Ein individuell zusammengestellter Fabrikbesuchsplan sorgte zum einen für einen reibungslosen Ablauf. Zum anderen stellte das Organisationsteam auf diese Weise sicher, dass die unterschiedlichen Interessen und Ziele der Einkäufer:innen nicht zu kurz kamen: „Durch Corona sind klassische Lieferbeziehungen getrennt worden, Preise von Rohmaterialien, Transportkosten und Arbeitslöhne sind teils deutlich gestiegen. Wir suchen daher neue, verlässliche Sourcing-Alternativen und freuen uns, zum ersten Mal die Potenziale in Ghana zu erkunden“, sagt Ralf Polito, Chief Operating Officer bei Eterna. In seine Zuständigkeiten fallen die Bereiche Logistik, Eigenproduktion und Fremdzukauf.

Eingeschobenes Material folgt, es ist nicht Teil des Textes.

-- pv_equiv track=rewrite | github.com/MrBrantCode/unitest_baseline | mut_generate/mist_train_cf/cf_80750/solution.py | sort_into_subgroups
-- ===== SOURCE A (Python) =====
-- def sort_into_subgroups(numbers):
--     divisible_by_2 = []
--     divisible_by_3 = []
--     not_divisible = []
--
--     for num in numbers:
--         if num % 2 == 0:
--             divisible_by_2.append(num)
--         elif num % 3 == 0:
--             divisible_by_3.append(num)
--         else:
--             not_divisible.append(num)
--
--     return [divisible_by_2, divisible_by_3, not_divisible]
-- ===== SOURCE B (Python) =====
-- def sort_into_subgroups(numbers):
--     return [[n for n in numbers if n % 2 == 0],
--             [n for n in numbers if n % 2 != 0 and n % 3 == 0],
--             [n for n in numbers if n % 2 != 0 and n % 3 != 0]]
-- ===== Notes on version B (the rewrite author's own statement) =====
-- stated objective: idiomatic
-- what changed: Replaced the single branching accumulator loop with three independent list comprehensions over the input, one per disjoint predicate.
import Mathlib
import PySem

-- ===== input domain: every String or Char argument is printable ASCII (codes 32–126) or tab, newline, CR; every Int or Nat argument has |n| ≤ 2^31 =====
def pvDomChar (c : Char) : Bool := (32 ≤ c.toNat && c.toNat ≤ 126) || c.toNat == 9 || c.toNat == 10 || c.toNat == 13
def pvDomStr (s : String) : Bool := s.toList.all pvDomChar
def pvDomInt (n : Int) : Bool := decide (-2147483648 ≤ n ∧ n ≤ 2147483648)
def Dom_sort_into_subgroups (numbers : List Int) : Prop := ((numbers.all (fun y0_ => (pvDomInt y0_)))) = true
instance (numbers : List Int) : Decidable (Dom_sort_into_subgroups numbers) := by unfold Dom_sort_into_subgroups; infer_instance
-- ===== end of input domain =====

-- B replaces A's single branching accumulator loop with three independent filters (idiomatic decomposition; same cost).


-- ===== PORT A =====
-- one pass, three accumulators, branch per element (transliteration of A's loop)
def sort_into_subgroups (numbers : List Int) : List (List Int) :=
  let st := numbers.foldl
    (fun (acc : List Int × List Int × List Int) num =>
      if PySem.Int.mod num 2 = 0 then (acc.1 ++ [num], acc.2.1, acc.2.2)
      else if PySem.Int.mod num 3 = 0 then (acc.1, acc.2.1 ++ [num], acc.2.2)
      else (acc.1, acc.2.1, acc.2.2 ++ [num]))
    ([], [], [])
  [st.1, st.2.1, st.2.2]

-- ===== PORT B =====
-- three independent comprehensions (filters) over the input
def sort_into_subgroups_alt (numbers : List Int) : List (List Int) :=
  [ numbers.filter (fun n => PySem.Int.mod n 2 = 0),
    numbers.filter (fun n => PySem.Int.mod n 2 ≠ 0 ∧ PySem.Int.mod n 3 = 0),
    numbers.filter (fun n => PySem.Int.mod n 2 ≠ 0 ∧ PySem.Int.mod n 3 ≠ 0) ]

-- ===== PRECONDITION & SPEC =====
def Spec_sort_into_subgroups (numbers : List Int) (out : List (List Int)) : Prop := out = sort_into_subgroups_alt numbers
instance (numbers : List Int) (out : List (List Int)) : Decidable (Spec_sort_into_subgroups numbers out) := by unfold Spec_sort_into_subgroups; infer_instance

-- ===== CLAIM (what is proved, stated in full; the proofs are below) =====
def Claim_equal_sort_into_subgroups : Prop := ∀ (numbers : List Int), Dom_sort_into_subgroups numbers → Spec_sort_into_subgroups numbers (sort_into_subgroups numbers)

-- ===== LEMMAS AND PROOFS =====

-- loop invariant: the fold starting from partial accumulators appends the three filters
theorem sort_fold_inv (numbers d2 d3 nd : List Int) :
    numbers.foldl
      (fun (acc : List Int × List Int × List Int) num =>
        if PySem.Int.mod num 2 = 0 then (acc.1 ++ [num], acc.2.1, acc.2.2)
        else if PySem.Int.mod num 3 = 0 then (acc.1, acc.2.1 ++ [num], acc.2.2)
        else (acc.1, acc.2.1, acc.2.2 ++ [num]))
      (d2, d3, nd)
    = (d2 ++ numbers.filter (fun n => PySem.Int.mod n 2 = 0),
       d3 ++ numbers.filter (fun n => PySem.Int.mod n 2 ≠ 0 ∧ PySem.Int.mod n 3 = 0),
       nd ++ numbers.filter (fun n => PySem.Int.mod n 2 ≠ 0 ∧ PySem.Int.mod n 3 ≠ 0)) := by
  simp only [PySem.Int.mod_eq_emod_of_pos (by norm_num : (0:Int) < 2),
             PySem.Int.mod_eq_emod_of_pos (by norm_num : (0:Int) < 3)]
  induction numbers generalizing d2 d3 nd with
  | nil => simp
  | cons x xs ih =>
    by_cases h2 : x % 2 = 0
    · rw [List.foldl_cons, if_pos h2, ih]
      simp [List.filter_cons, h2]
    · by_cases h3 : x % 3 = 0
      · rw [List.foldl_cons, if_neg h2, if_pos h3, ih]
        simp [List.filter_cons]
        omega
      · rw [List.foldl_cons, if_neg h2, if_neg h3, ih]
        simp [List.filter_cons]
        omega

-- ===== VERDICT (by name: the statement is the Claim_ definition above) =====
theorem sort_into_subgroups_spec : Claim_equal_sort_into_subgroups := by
  intro numbers _
  show sort_into_subgroups numbers = sort_into_subgroups_alt numbers
  unfold sort_into_subgroups sort_into_subgroups_alt
  rw [sort_fold_inv]
  simp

Nachhaltigkeit als wichtiges Kriterium
Alle besuchten Partnerbetriebe legen großen Wert auf die Einhaltung von Menschenrechten und internationalen Sozial- und Umweltstandards. Mit einem Mix aus Workshops und Fabrikbesuchen werden die Personal- und Compliance-Manager der Fabriken geschult und bei der Umsetzung begleitet. Das kommt bei den Einkäufer:innen aus dem Ausland gut an: „Natürlich sind Nachhaltigkeitsstandards wichtig. Wichtig ist für uns aber zunächst einmal, ob ein Zulieferer grundsätzlich bereit ist, sich gemeinsam mit uns weiterzuentwickeln. Nachhaltigkeit ist eine lange Reise die vermutlich niemals endet, und nur wer bereit ist, diesen Weg mit uns zu gehen, kann unser Partner werden“, sagt Tom Illbruck, Inhaber der deutschen Textilmanufaktur Global Tactics.

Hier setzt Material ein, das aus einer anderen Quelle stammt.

-- pv_equiv track=rewrite | github.com/PalomaSoaresR/matematica-discreta | matemática2/endorrelacao.py | verificar_relacao
-- ===== SOURCE A (Python) =====
-- def verificar_relacao(pares):
--     simetrico = True
--     antissimetrico = True
--     reflexivo = True
--     irreflexivo = True
--     transitivo = True
--
--     for par in pares:
--         x, y = par
--
--         #Simetria
--         if (y, x) not in pares:
--             simetrico = False
--
--         #Antissimetria
--         if x != y and (y, x) in pares:
--             antissimetrico = False
--
--         #Reflexivo
--         if (x, x) not in pares:
--             reflexivo = False
--
--         #Irreflexivo
--         if (x, x) in pares:
--             irreflexivo = False
--
--     #Transitividade
--     for par1 in pares:
--         x, y = par1
--         for par2 in pares:
--             if y == par2[0] and (x, par2[1]) not in pares:
--                 transitivo = False
--
--     return simetrico, antissimetrico, reflexivo, irreflexivo, transitivo
-- ===== SOURCE B (Python) =====
-- def verificar_relacao(pares):
--     ps = set(pares)
--     simetrico = all((y, x) in ps for (x, y) in pares)
--     antissimetrico = all(x == y or (y, x) not in ps for (x, y) in pares)
--     reflexivo = all((x, x) in ps for (x, y) in pares)
--     irreflexivo = all((x, x) not in ps for (x, y) in pares)
--     sucessores = {}
--     for (x, y) in pares:
--         sucessores[x] = sucessores.get(x, []) + [y]
--     transitivo = all((x, z) in ps
--                      for (x, y) in pares
--                      for z in sucessores.get(y, []))
--     return simetrico, antissimetrico, reflexivo, irreflexivo, transitivo
-- ===== Notes on version B (the rewrite author's own statement) =====
-- stated objective: faster
-- what changed: Replaces flag-mutating loops with all(...) over a precomputed set of the pairs (O(1) membership) and a successor dictionary that replaces the inner scan of the transitivity check.
import Mathlib
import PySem

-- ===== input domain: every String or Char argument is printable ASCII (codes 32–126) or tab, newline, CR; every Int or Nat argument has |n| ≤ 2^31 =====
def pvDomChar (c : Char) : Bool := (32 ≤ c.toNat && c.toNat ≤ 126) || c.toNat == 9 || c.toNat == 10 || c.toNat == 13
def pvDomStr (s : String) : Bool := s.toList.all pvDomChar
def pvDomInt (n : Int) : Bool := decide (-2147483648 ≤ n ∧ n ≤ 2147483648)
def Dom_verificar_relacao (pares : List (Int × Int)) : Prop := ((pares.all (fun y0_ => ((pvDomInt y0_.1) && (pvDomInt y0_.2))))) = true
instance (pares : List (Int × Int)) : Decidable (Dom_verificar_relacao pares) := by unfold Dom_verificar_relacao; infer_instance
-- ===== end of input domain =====

-- B replaces A's flag-mutating O(n^3) loops with all(...) over a set of the pairs and a
-- successor dictionary for the transitivity check (objective: faster, asymptotic).

-- ===== PORT A =====
def verificar_relacao (pares : List (Int × Int)) : Bool × Bool × Bool × Bool × Bool :=
  -- first loop: the four flags, updated in the order of A's ifs
  let quad := pares.foldl (fun st par =>
    let x := par.1
    let y := par.2
    let simetrico := if !pares.contains (y, x) then false else st.1
    let antissimetrico := if x ≠ y && pares.contains (y, x) then false else st.2.1
    let reflexivo := if !pares.contains (x, x) then false else st.2.2.1
    let irreflexivo := if pares.contains (x, x) then false else st.2.2.2
    (simetrico, antissimetrico, reflexivo, irreflexivo)) (true, true, true, true)
  -- second (nested) loop: transitivity
  let transitivo := pares.foldl (fun t par1 =>
    pares.foldl (fun t par2 =>
      if par1.2 == par2.1 && !pares.contains (par1.1, par2.2) then false else t) t) true
  (quad.1, quad.2.1, quad.2.2.1, quad.2.2.2, transitivo)

-- ===== PORT B =====
def verificar_relacao_alt (pares : List (Int × Int)) : Bool × Bool × Bool × Bool × Bool :=
  let ps : PySem.Set (Int × Int) := PySem.Set.ofList pares
  let simetrico := pares.all (fun p => ps.contains (p.2, p.1))
  let antissimetrico := pares.all (fun p => p.1 == p.2 || !ps.contains (p.2, p.1))
  let reflexivo := pares.all (fun p => ps.contains (p.1, p.1))
  let irreflexivo := pares.all (fun p => !ps.contains (p.1, p.1))
  let sucessores := pares.foldl (fun d p => d.modify p.1 [] (· ++ [p.2])) PySem.Dict.empty
  let transitivo := pares.all (fun p => (sucessores.getD p.2 []).all (fun z => ps.contains (p.1, z)))
  (simetrico, antissimetrico, reflexivo, irreflexivo, transitivo)

-- ===== PRECONDITION & SPEC =====
def Spec_verificar_relacao (pares : List (Int × Int)) (out : Bool × Bool × Bool × Bool × Bool) : Prop := out = verificar_relacao_alt pares
instance (pares : List (Int × Int)) (out : Bool × Bool × Bool × Bool × Bool) : Decidable (Spec_verificar_relacao pares out) := by unfold Spec_verificar_relacao; infer_instance

-- ===== CLAIM (what is proved, stated in full; the proofs are below) =====
def Claim_equal_verificar_relacao : Prop := ∀ (pares : List (Int × Int)), Dom_verificar_relacao pares → Spec_verificar_relacao pares (verificar_relacao pares)

-- ===== LEMMAS AND PROOFS =====

-- a set-membership test on set(pares) is a membership test on pares
theorem contains_ofList {α : Type} [BEq α] [LawfulBEq α] (xs : List α) (a : α) :
    (PySem.Set.ofList xs).contains a = xs.contains a := by
  simp [PySem.Set.contains_eq_listContains, PySem.Set.mem_ofList]

-- a "set the flag to false on violation" loop is an all(no violation) conjoined to the start
theorem foldl_flag {α : Type} (xs : List α) (c : α → Bool) (b : Bool) :
    xs.foldl (fun t a => if c a then false else t) b = (b && xs.all (fun a => !c a)) := by
  induction xs generalizing b with
  | nil => simp
  | cons x xs ih =>
    simp only [List.foldl_cons, List.all_cons, ih]
    cases h : c x <;> simp

-- a "t := t && f p" loop from true is all
theorem foldl_and {α : Type} (xs : List α) (f : α → Bool) (b : Bool) :
    xs.foldl (fun t a => t && f a) b = (b && xs.all f) := by
  induction xs generalizing b with
  | nil => simp
  | cons x xs ih => simp [List.foldl_cons, ih, Bool.and_assoc]

-- A's first loop computes the four all-style flags
theorem quad_fold (pares xs : List (Int × Int)) (s a r i : Bool) :
    xs.foldl (fun st (par : Int × Int) =>
      let x := par.1
      let y := par.2
      let simetrico := if !pares.contains (y, x) then false else st.1
      let antissimetrico := if x ≠ y && pares.contains (y, x) then false else st.2.1
      let reflexivo := if !pares.contains (x, x) then false else st.2.2.1
      let irreflexivo := if pares.contains (x, x) then false else st.2.2.2
      (simetrico, antissimetrico, reflexivo, irreflexivo)) (s, a, r, i)
    = (s && xs.all (fun p => pares.contains (p.2, p.1)),
       a && xs.all (fun p => !(p.1 ≠ p.2 && pares.contains (p.2, p.1))),
       r && xs.all (fun p => pares.contains (p.1, p.1)),
       i && xs.all (fun p => !pares.contains (p.1, p.1))) := by
  induction xs generalizing s a r i with
  | nil => simp
  | cons x xs ih =>
    simp only [List.foldl_cons, List.all_cons, ih]
    refine Prod.ext ?_ (Prod.ext ?_ (Prod.ext ?_ ?_)) <;>
      · simp only []
        cases h1 : pares.contains (x.2, x.1) <;> cases h2 : pares.contains (x.1, x.1) <;>
          by_cases h3 : x.1 = x.2 <;> simp [h3]

theorem verificar_relacao_spec : Claim_equal_verificar_relacao := by
  intro pares _
  show verificar_relacao pares = verificar_relacao_alt pares
  simp only [verificar_relacao, verificar_relacao_alt, quad_fold, Bool.true_and]
  refine Prod.ext ?_ (Prod.ext ?_ (Prod.ext ?_ (Prod.ext ?_ ?_)))
  · simp
  · simp only [contains_ofList]
    refine congrArg _ (funext fun p => ?_)
    by_cases h : p.1 = p.2 <;> simp [h]
  · simp
  · simp
  · -- transitivity
    simp only [foldl_flag, foldl_and, Bool.true_and]
    refine congrArg _ (funext fun p => ?_)
    rw [PySem.Dict.getD_foldl_modify_append]
    simp only [PySem.Dict.getD_empty, List.nil_append, List.all_map, List.all_filter,
      Function.comp, contains_ofList]
    refine congrArg _ (funext fun q => ?_)
    cases h : (p.2 == q.1) <;> simp_all [BEq.comm]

Den Höhepunkt der Unternehmerreise stellte ein Netzwerktreffen mit ghanaischen Vertreter:innen des Wirtschaftsministeriums (Ministry of Trade and Industry, MOTI) und dem Textilverband AGAM dar. Alle teilnehmenden Unternehmen zeigten sich vom Potenzial der ghanaischen Bekleidungsindustrie positiv überrascht und ziehen erste Testbestellungen in Erwägung.
Entwicklungspotenziale sehen die Unternehmen vor allem rund um den Ausbau der lokalen Stoffproduktion und die Erweiterung der lokalen und regionalen Wertschöpfung – von der Baumwolle bis zum versandfertigen Kleidungsstück gesehen. Dennoch: Die lokalen Bekleidungsproduzenten haben bisher definitiv geliefert. Nun sind die Einkäufer:innen aus dem Ausland am Drücker.